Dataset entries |
-- pv_equiv track=rewrite | github.com/brianv0/gavo | gavo/votable/dec_binary.py | tokenizeComplexArr
-- ===== SOURCE A (Python) =====
-- def tokenizeComplexArr(val):
-- 	"""iterates over suitable number literal pairs from val.
-- 	"""
-- 	last = None
-- 	if val is None:
-- 		return
-- 	for item in val.split():
-- 		if not item:
-- 			continue
-- 		if last is None:
-- 			last = item
-- 		else:
-- 			yield "%s %s"%(last, item)
-- 			last = None
-- 	if last:
-- 		yield last
-- ===== SOURCE B (Python) =====
-- def tokenizeComplexArr(val):
--     """iterates over suitable number literal pairs from val."""
--     if val is None:
--         return
--     toks = val.split()
--     it = iter(toks)
--     for a, b in zip(it, it):
--         yield "%s %s" % (a, b)
--     if len(toks) % 2:
--         yield toks[-1]
-- ===== Notes on version B (the rewrite author's own statement) =====
-- stated objective: idiomatic
-- what changed: B splits the string once and pairs the token list structurally (zip of an iterator with itself, then the odd trailing token), replacing A's stateful one-at-a-time pending-token toggle with a list-then-grouped-pass decomposition.
import Mathlib
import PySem

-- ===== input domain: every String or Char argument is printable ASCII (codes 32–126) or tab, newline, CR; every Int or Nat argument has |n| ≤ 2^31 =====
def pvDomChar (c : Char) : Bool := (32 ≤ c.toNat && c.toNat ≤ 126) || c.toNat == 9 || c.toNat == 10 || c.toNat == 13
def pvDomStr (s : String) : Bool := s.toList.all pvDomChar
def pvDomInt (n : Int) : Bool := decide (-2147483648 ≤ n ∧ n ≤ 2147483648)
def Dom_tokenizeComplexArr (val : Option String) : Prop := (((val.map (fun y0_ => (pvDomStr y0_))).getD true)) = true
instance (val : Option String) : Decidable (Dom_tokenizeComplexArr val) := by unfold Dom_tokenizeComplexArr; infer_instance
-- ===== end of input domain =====

-- B pairs the once-split token list structurally (zip(it, it) + odd trailing token)
-- instead of A's stateful 'last' toggle; objective: more idiomatic decomposition.

-- ===== PORT A =====
-- one loop step: skip empty items, otherwise toggle the pending 'last' token
def tcaStepA (s : List String × Option String) (item : String) : List String × Option String :=
  if item = "" then s
  else match s.2 with
    | none => (s.1, some item)
    | some last => (s.1 ++ [last ++ " " ++ item], none)

def tokenizeComplexArr (val : Option String) : List String :=
  match val with
  | none => []
  | some v =>
    let r := (PySem.Str.split₀ v).foldl tcaStepA ([], none)
    match r.2 with
    | none => r.1
    | some last => if last = "" then r.1 else r.1 ++ [last]   -- `if last:` truthiness

-- ===== PORT B =====
-- `for a, b in zip(it, it): yield a+" "+b` plus the odd trailing token
def tcaPairUp : List String → List String
  | a :: b :: rest => (a ++ " " ++ b) :: tcaPairUp rest
  | [a] => [a]
  | [] => []

def tokenizeComplexArr_alt (val : Option String) : List String :=
  match val with
  | none => []
  | some v => tcaPairUp (PySem.Str.split₀ v)

-- ===== PRECONDITION & SPEC =====
def Spec_tokenizeComplexArr (val : Option String) (out : List String) : Prop := out = tokenizeComplexArr_alt val
instance (val : Option String) (out : List String) : Decidable (Spec_tokenizeComplexArr val out) := by unfold Spec_tokenizeComplexArr; infer_instance

-- ===== CLAIM (what is proved, stated in full; the proofs are below) =====
def Claim_equal_tokenizeComplexArr : Prop := ∀ (val : Option String), Dom_tokenizeComplexArr val → Spec_tokenizeComplexArr val (tokenizeComplexArr val)

-- ===== LEMMAS AND PROOFS =====

-- split() pieces (char-level) are never empty
theorem tcaSplitGo_ne_nil (s : List Char) : ∀ (cur : List Char) (acc : List (List Char)),
    (∀ t ∈ acc, t ≠ []) → (cur ≠ [] ∨ cur = []) →
    ∀ t ∈ PySem.Chars.split₀.go s cur acc, t ≠ [] := by
  induction s with
  | nil =>
    intro cur acc hacc _ t ht
    unfold PySem.Chars.split₀.go at ht
    by_cases hc : cur.isEmpty = true
    · simp [hc] at ht
      exact hacc t ht
    · simp [hc] at ht
      rcases ht with h | h
      · exact hacc t h
      · subst h
        simp [List.isEmpty_iff] at hc
        simpa using hc
  | cons c rest ih =>
    intro cur acc hacc _ t ht
    unfold PySem.Chars.split₀.go at ht
    by_cases hsp : PySem.Chars.isspace c = true
    · by_cases hc : cur.isEmpty = true
      · simp [hsp, hc] at ht
        exact ih [] acc hacc (Or.inr rfl) t ht
      · simp [hsp, hc] at ht
        refine ih [] (cur.reverse :: acc) ?_ (Or.inr rfl) t ht
        intro u hu
        rcases List.mem_cons.mp hu with h | h
        · subst h
          simp [List.isEmpty_iff] at hc
          simpa using hc
        · exact hacc u h
    · simp [hsp] at ht
      exact ih (c :: cur) acc hacc (Or.inl (by simp)) t ht

theorem tcaSplit₀_ne_empty (v : String) : ∀ t ∈ PySem.Str.split₀ v, t ≠ "" := by
  intro t ht
  unfold PySem.Str.split₀ at ht
  rcases List.mem_map.mp ht with ⟨cs, hcs, rfl⟩
  have hne : cs ≠ [] :=
    tcaSplitGo_ne_nil v.toList [] [] (by simp) (Or.inr rfl) cs hcs
  intro h
  apply hne
  have : (String.ofList cs).toList = ("" : String).toList := by rw [h]
  simpa using this

-- continuation form of tcaPairUp: a pending first element l in front of toks
def tcaPairCont (l : String) : List String → List String
  | [] => [l]
  | b :: rest => (l ++ " " ++ b) :: tcaPairUp rest

theorem tcaPairUp_cons (t : String) (rest : List String) :
    tcaPairUp (t :: rest) = tcaPairCont t rest := by
  cases rest <;> rfl

-- A's fold + final flush equals B's structural pairing
theorem tcaFold_eq : ∀ (toks : List String) (acc : List String) (last : Option String),
    (∀ t ∈ toks, t ≠ "") → (∀ l, last = some l → l ≠ "") →
    (match (toks.foldl tcaStepA (acc, last)).2 with
      | none => (toks.foldl tcaStepA (acc, last)).1
      | some l => if l = "" then (toks.foldl tcaStepA (acc, last)).1
                  else (toks.foldl tcaStepA (acc, last)).1 ++ [l])
    = acc ++ (match last with
      | none => tcaPairUp toks
      | some l => tcaPairCont l toks) := by
  intro toks
  induction toks with
  | nil =>
    intro acc last _ hlast
    cases last with
    | none => simp [tcaPairUp]
    | some l =>
      have : l ≠ "" := hlast l rfl
      simp [tcaPairCont, this]
  | cons t rest ih =>
    intro acc last htoks hlast
    have ht : t ≠ "" := htoks t (by simp)
    have hrest : ∀ u ∈ rest, u ≠ "" := fun u hu => htoks u (by simp [hu])
    cases last with
    | none =>
      have hstep : tcaStepA (acc, none) t = (acc, some t) := by
        simp [tcaStepA, ht]
      rw [List.foldl_cons, hstep,
        ih acc (some t) hrest (by intro l hl; injection hl with h; exact h ▸ ht),
        tcaPairUp_cons]
    | some l =>
      have hstep : tcaStepA (acc, some l) t = (acc ++ [l ++ " " ++ t], none) := by
        simp [tcaStepA, ht]
      rw [List.foldl_cons, hstep,
        ih (acc ++ [l ++ " " ++ t]) none hrest (by intro l hl; cases hl)]
      simp [tcaPairCont]

-- ===== VERDICT (by name: the statement is the Claim_ definition above) =====
theorem tokenizeComplexArr_spec : Claim_equal_tokenizeComplexArr := by
  intro val _
  unfold Spec_tokenizeComplexArr
  cases val with
  | none => rfl
  | some v =>
    show (match (PySem.Str.split₀ v).foldl tcaStepA ([], none) with
      | r => match r.2 with
        | none => r.1
        | some last => if last = "" then r.1 else r.1 ++ [last]) = _
    have := tcaFold_eq (PySem.Str.split₀ v) [] none (tcaSplit₀_ne_empty v)
      (by intro l hl; cases hl)
    simpa [tokenizeComplexArr_alt] using this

Required action | Lines from the first one above through the line containing "def pvDomStr (s" are to be retyped exactly, both included, and nothing more.

The answer |
-- pv_equiv track=rewrite | github.com/brianv0/gavo | gavo/votable/dec_binary.py | tokenizeComplexArr
-- ===== SOURCE A (Python) =====
-- def tokenizeComplexArr(val):
-- 	"""iterates over suitable number literal pairs from val.
-- 	"""
-- 	last = None
-- 	if val is None:
-- 		return
-- 	for item in val.split():
-- 		if not item:
-- 			continue
-- 		if last is None:
-- 			last = item
-- 		else:
-- 			yield "%s %s"%(last, item)
-- 			last = None
-- 	if last:
-- 		yield last
-- ===== SOURCE B (Python) =====
-- def tokenizeComplexArr(val):
--     """iterates over suitable number literal pairs from val."""
--     if val is None:
--         return
--     toks = val.split()
--     it = iter(toks)
--     for a, b in zip(it, it):
--         yield "%s %s" % (a, b)
--     if len(toks) % 2:
--         yield toks[-1]
-- ===== Notes on version B (the rewrite author's own statement) =====
-- stated objective: idiomatic
-- what changed: B splits the string once and pairs the token list structurally (zip of an iterator with itself, then the odd trailing token), replacing A's stateful one-at-a-time pending-token toggle with a list-then-grouped-pass decomposition.
import Mathlib
import PySem

-- ===== input domain: every String or Char argument is printable ASCII (codes 32–126) or tab, newline, CR; every Int or Nat argument has |n| ≤ 2^31 =====
def pvDomChar (c : Char) : Bool := (32 ≤ c.toNat && c.toNat ≤ 126) || c.toNat == 9 || c.toNat == 10 || c.toNat == 13
def pvDomStr (s : String) : Bool := s.toList.all pvDomChar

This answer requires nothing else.